Saved entries

theorem pvEdge_snoc {ts : List (List String)} {tr : List String} {activities : List String}
    {x y : String} :
    pvEdge (ts ++ [tr]) activities x y ↔
      pvEdge ts activities x y ∨ (x ∈ activities ∧ y ∈ activities ∧ x ∈ tr ∧ y ∈ tr) := by
  constructor
  · rintro ⟨hx, hy, t, ht, hxt, hyt⟩
    rcases List.mem_append.mp ht with h | h
    · exact Or.inl ⟨hx, hy, t, h, hxt, hyt⟩
    · simp only [List.mem_singleton] at h
      subst h
      exact Or.inr ⟨hx, hy, hxt, hyt⟩
  · rintro (⟨hx, hy, t, ht, hxt, hyt⟩ | ⟨hx, hy, hxt, hyt⟩)
    · exact ⟨hx, hy, t, List.mem_append.mpr (Or.inl ht), hxt, hyt⟩
    · exact ⟨hx, hy, tr, List.mem_append.mpr (Or.inr (by simp)), hxt, hyt⟩

theorem pvConn_mono_snoc {ts : List (List String)} {tr : List String} {activities : List String}
    {x y : String} (h : pvConn ts activities x y) : pvConn (ts ++ [tr]) activities x y :=
  Relation.ReflTransGen.mono (fun _ _ e => pvEdge_snoc.mpr (Or.inl e)) h

theorem pvConn_snoc {ts : List (List String)} {tr : List String} {activities : List String}
    {x y : String} :
    pvConn (ts ++ [tr]) activities x y ↔
      pvConn ts activities x y ∨
        ∃ u v, pvConn ts activities x u ∧ u ∈ activities ∧ u ∈ tr ∧
               v ∈ activities ∧ v ∈ tr ∧ pvConn ts activities v y := by
  constructor
  · intro h
    induction h with
    | refl => exact Or.inl Relation.ReflTransGen.refl
    | tail _ e ih =>
      rename_i b c _
      rcases pvEdge_snoc.mp e with e' | ⟨hb, hc, hbt, hct⟩
      · rcases ih with h1 | ⟨u, v, h1, hu, hut, hv, hvt, h2⟩
        · exact Or.inl (h1.tail e')
        · exact Or.inr ⟨u, v, h1, hu, hut, hv, hvt, h2.tail e'⟩
      · rcases ih with h1 | ⟨u, v, h1, hu, hut, hv, hvt, h2⟩
        · exact Or.inr ⟨b, c, h1, hb, hbt, hc, hct, Relation.ReflTransGen.refl⟩
        · exact Or.inr ⟨u, c, h1, hu, hut, hc, hct, Relation.ReflTransGen.refl⟩
  · rintro (h | ⟨u, v, h1, hu, hut, hv, hvt, h2⟩)
    · exact pvConn_mono_snoc h
    · have he : pvEdge (ts ++ [tr]) activities u v := pvEdge_snoc.mpr (Or.inr ⟨hu, hv, hut, hvt⟩)
      exact ((pvConn_mono_snoc h1).tail he).trans (pvConn_mono_snoc h2)

-- ===== co-occurrence characterization =====
theorem pvCoocc_inner (S : PySem.Set String) :
    ∀ (l : List String) (d : PySem.Dict String (PySem.Set String)) (x y : String),
    (y ∈ (l.foldl (fun d a => d.insert a (PySem.Set.update (d.getD a []) S)) d).getD x [] ↔
      y ∈ d.getD x [] ∨ (x ∈ l ∧ y ∈ S)) := by
  intro l
  induction l with
  | nil => intro d x y; simp
  | cons a l ih =>
    intro d x y
    simp only [List.foldl_cons]
    rw [ih]
    rw [PySem.Dict.getD_insert]
    by_cases hxa : x = a
    · subst hxa
      simp only [if_true]
      rw [PySem.Set.mem_update]
      constructor
      · rintro (( h | h) | ⟨_, h⟩)
        · exact Or.inl h
        · exact Or.inr ⟨by simp, h⟩
        · exact Or.inr ⟨by simp, h⟩
      · rintro (h | ⟨_, h⟩)
        · exact Or.inl (Or.inl h)
        · exact Or.inl (Or.inr h)
    · simp only [if_neg hxa]
      constructor
      · rintro (h | ⟨hl, h⟩)
        · exact Or.inl h
        · exact Or.inr ⟨List.mem_cons_of_mem _ hl, h⟩
      · rintro (h | ⟨hl, h⟩)
        · exact Or.inl h
        · rcases List.mem_cons.mp hl with rfl | hl
          · exact absurd rfl hxa
          · exact Or.inr ⟨hl, h⟩

theorem pvCoocc_mem (traces : List (List String)) (x y : String) :
    y ∈ (pvCoocc traces).getD x [] ↔ ∃ t ∈ traces, x ∈ t ∧ y ∈ t := by
  suffices h : ∀ (ts : List (List String)) (d : PySem.Dict String (PySem.Set String)) (x y : String),
      (y ∈ (ts.foldl (fun d trace =>
        (PySem.Set.ofList trace).foldl
          (fun d a => d.insert a (PySem.Set.update (d.getD a []) (PySem.Set.ofList trace))) d) d).getD x [] ↔
        y ∈ d.getD x [] ∨ ∃ t ∈ ts, x ∈ t ∧ y ∈ t) by
    have := h traces PySem.Dict.empty x y
    simpa [pvCoocc] using this
  intro ts
  induction ts with
  | nil => intro d x y; simp
  | cons tr ts ih =>
    intro d x y
    simp only [List.foldl_cons]
    rw [ih]
    rw [pvCoocc_inner]
    simp only [PySem.Set.mem_ofList]
    constructor
    · rintro ((h | ⟨h1, h2⟩) | ⟨t, ht, h1, h2⟩)
      · exact Or.inl h
      · exact Or.inr ⟨tr, by simp, h1, h2⟩
      · exact Or.inr ⟨t, List.mem_cons_of_mem _ ht, h1, h2⟩
    · rintro (h | ⟨t, ht, h1, h2⟩)
      · exact Or.inl (Or.inl h)
      · rcases List.mem_cons.mp ht with rfl | ht
        · exact Or.inl (Or.inr ⟨h1, h2⟩)
        · exact Or.inr ⟨t, ht, h1, h2⟩

-- ===== DFS correctness =====
theorem pvDfs_invariant (traces : List (List String)) (activities : List String)
    (visited₀ : PySem.Set String) (a : String) :
    ∀ (visited component : PySem.Set String) (stack : List {x : String // x ∈ activities}),
    (∀ y, y ∈ visited ↔ y ∈ visited₀ ∨ y ∈ component) →
    (∀ y ∈ component, pvConn traces activities a y) →
    (∀ s ∈ stack, pvConn traces activities a s.val) →
    (∀ y ∈ component, ∀ z, pvEdge traces activities y z →
        z ∈ visited ∨ ∃ s ∈ stack, s.val = z) →
    component.Nodup →
    ((∀ y, y ∈ (pvDfs (pvCoocc traces) activities visited component stack).1 ↔
        y ∈ visited₀ ∨ y ∈ (pvDfs (pvCoocc traces) activities visited component stack).2) ∧
     (∀ y ∈ (pvDfs (pvCoocc traces) activities visited component stack).2,
        pvConn traces activities a y) ∧
     (∀ y ∈ component, y ∈ (pvDfs (pvCoocc traces) activities visited component stack).2) ∧
     (∀ s ∈ stack, s.val ∈ (pvDfs (pvCoocc traces) activities visited component stack).1) ∧
     (∀ y ∈ (pvDfs (pvCoocc traces) activities visited component stack).2,
        ∀ z, pvEdge traces activities y z →
          z ∈ (pvDfs (pvCoocc traces) activities visited component stack).1) ∧
     (pvDfs (pvCoocc traces) activities visited component stack).2.Nodup) := by
  intro visited component stack
  induction visited, component, stack using pvDfs.induct (cooc := pvCoocc traces) (activities := activities) with
  | case1 visited component =>
    intro hv hcomp _ hfr hnd
    rw [pvDfs]
    refine ⟨hv, hcomp, fun y hy => hy, by simp, ?_, hnd⟩
    intro y hy z hz
    rcases hfr y hy z hz with h | ⟨s, hs, _⟩
    · exact h
    · cases hs
  | case2 visited component node rest hcont ih =>
    intro hv hcomp hstack hfr hnd
    rw [pvDfs, if_pos hcont]
    have hvnode : node.val ∈ visited := (PySem.Set.contains_iff _ _).mp hcont
    obtain ⟨c1, c2, c3, c4, c5, c6⟩ := ih hv hcomp
      (fun s hs => hstack s (List.mem_cons_of_mem _ hs))
      (fun y hy z hz => by
        rcases hfr y hy z hz with h | ⟨s, hs, hsz⟩
        · exact Or.inl h
        · rcases List.mem_cons.mp hs with rfl | hs
          · exact Or.inl (hsz ▸ hvnode)
          · exact Or.inr ⟨s, hs, hsz⟩) hnd
    refine ⟨c1, c2, c3, ?_, c5, c6⟩
    intro s hs
    rcases List.mem_cons.mp hs with rfl | hs
    · -- s = node : node ∈ visited ⊆ result
      have : s.val ∈ visited₀ ∨ s.val ∈ component := (hv _).mp hvnode
      rcases this with h | h
      · exact (c1 _).mpr (Or.inl h)
      · exact (c1 _).mpr (Or.inr (c3 _ h))
    · exact c4 s hs
  | case3 visited component node rest hncont visited' component' nbrs pushes ih =>
    intro hv hcomp hstack hfr hnd
    rw [pvDfs, if_neg hncont]
    have hvnode : node.val ∉ visited := fun h => hncont ((PySem.Set.contains_iff _ _).mpr h)
    have hconn_node : pvConn traces activities a node.val := hstack node (by simp)
    have hmem_pushes : ∀ s : {x : String // x ∈ activities},
        s ∈ pushes ↔ s.val ∈ nbrs := by
      intro s
      constructor
      · intro hs
        obtain ⟨nb, hnb, heq⟩ := List.mem_pmap.mp hs
        rw [← heq]
        exact hnb
      · intro hs
        exact List.mem_pmap.mpr ⟨s.val, hs, rfl⟩
    have hmem_nbrs : ∀ z, z ∈ nbrs ↔
        ((∃ t ∈ traces, node.val ∈ t ∧ z ∈ t) ∧ z ∈ activities ∧ z ∉ visited') := by
      intro z
      simp only [nbrs, List.mem_filter, Bool.and_eq_true, Bool.not_eq_true']
      rw [pvCoocc_mem]
      constructor
      · rintro ⟨h1, h2, h3⟩
        refine ⟨h1, (PySem.Set.mem_ofList _ _).mp ((PySem.Set.contains_iff _ _).mp h2), ?_⟩
        intro hz
        rw [(PySem.Set.contains_iff _ _).mpr hz] at h3
        cases h3
      · rintro ⟨h1, h2, h3⟩
        refine ⟨h1, (PySem.Set.contains_iff _ _).mpr ((PySem.Set.mem_ofList _ _).mpr h2), ?_⟩
        cases hc : PySem.Set.contains visited' z
        · rfl
        · exact absurd ((PySem.Set.contains_iff _ _).mp hc) h3
    have hmem_v' : ∀ y, y ∈ visited' ↔ y ∈ visited ∨ y = node.val := fun y =>
      PySem.Set.mem_add _ _ _
    have hmem_c' : ∀ y, y ∈ component' ↔ y ∈ component ∨ y = node.val := fun y =>
      PySem.Set.mem_add _ _ _
    -- invariants for the recursive call
    have hv' : ∀ y, y ∈ visited' ↔ y ∈ visited₀ ∨ y ∈ component' := by
      intro y
      rw [hmem_v', hmem_c', hv]
      tauto
    have hcomp' : ∀ y ∈ component', pvConn traces activities a y := by
      intro y hy
      rcases (hmem_c' y).mp hy with h | rfl
      · exact hcomp y h
      · exact hconn_node
    have hstack' : ∀ s ∈ pushes.reverse ++ rest, pvConn traces activities a s.val := by
      intro s hs
      rcases List.mem_append.mp hs with hs | hs
      · have := (hmem_pushes s).mp (List.mem_reverse.mp hs)
        obtain ⟨⟨t, ht, hnt, hst⟩, hsa, _⟩ := (hmem_nbrs _).mp this
        exact hconn_node.tail ⟨node.property, hsa, t, ht, hnt, hst⟩
      · exact hstack s (List.mem_cons_of_mem _ hs)
    have hfr' : ∀ y ∈ component', ∀ z, pvEdge traces activities y z →
        z ∈ visited' ∨ ∃ s ∈ pushes.reverse ++ rest, s.val = z := by
      intro y hy z hz
      rcases (hmem_c' y).mp hy with h | rfl
      · rcases hfr y h z hz with h' | ⟨s, hs, hsz⟩
        · exact Or.inl ((hmem_v' z).mpr (Or.inl h'))
        · rcases List.mem_cons.mp hs with rfl | hs
          · exact Or.inl ((hmem_v' z).mpr (Or.inr hsz.symm))
          · exact Or.inr ⟨s, List.mem_append.mpr (Or.inr hs), hsz⟩
      · -- y = node
        obtain ⟨_, hza, t, ht, hyt, hzt⟩ := hz
        by_cases hzv : z ∈ visited'
        · exact Or.inl hzv
        · have hznb : z ∈ nbrs := (hmem_nbrs z).mpr ⟨⟨t, ht, hyt, hzt⟩, hza, hzv⟩
          refine Or.inr ⟨⟨z, hza⟩, List.mem_append.mpr (Or.inl ?_), rfl⟩
          rw [List.mem_reverse]
          exact (hmem_pushes ⟨z, hza⟩).mpr hznb
    have hnd' : component'.Nodup := PySem.Set.nodup_add _ _ hnd
    obtain ⟨c1, c2, c3, c4, c5, c6⟩ := ih hv' hcomp' hstack' hfr' hnd'
    refine ⟨c1, c2, ?_, ?_, c5, c6⟩
    · intro y hy
      exact c3 y ((hmem_c' y).mpr (Or.inl hy))
    · intro s hs
      rcases List.mem_cons.mp hs with rfl | hs
      · have : s.val ∈ component' := (hmem_c' _).mpr (Or.inr rfl)
        exact (c1 _).mpr (Or.inr (c3 _ this))
      · exact c4 s (List.mem_append.mpr (Or.inr hs))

### PROBLEM DETAILS
Look above for the line that contains "cases hc : PySem.Set.contains". Starting there, transcribe every line exactly until you have copied the line that contains "exact hcomp y h".

### TASK RESPONSE
        cases hc : PySem.Set.contains visited' z
        · rfl
        · exact absurd ((PySem.Set.contains_iff _ _).mp hc) h3
    have hmem_v' : ∀ y, y ∈ visited' ↔ y ∈ visited ∨ y = node.val := fun y =>
      PySem.Set.mem_add _ _ _
    have hmem_c' : ∀ y, y ∈ component' ↔ y ∈ component ∨ y = node.val := fun y =>
      PySem.Set.mem_add _ _ _
    -- invariants for the recursive call
    have hv' : ∀ y, y ∈ visited' ↔ y ∈ visited₀ ∨ y ∈ component' := by
      intro y
      rw [hmem_v', hmem_c', hv]
      tauto
    have hcomp' : ∀ y ∈ component', pvConn traces activities a y := by
      intro y hy
      rcases (hmem_c' y).mp hy with h | rfl
      · exact hcomp y h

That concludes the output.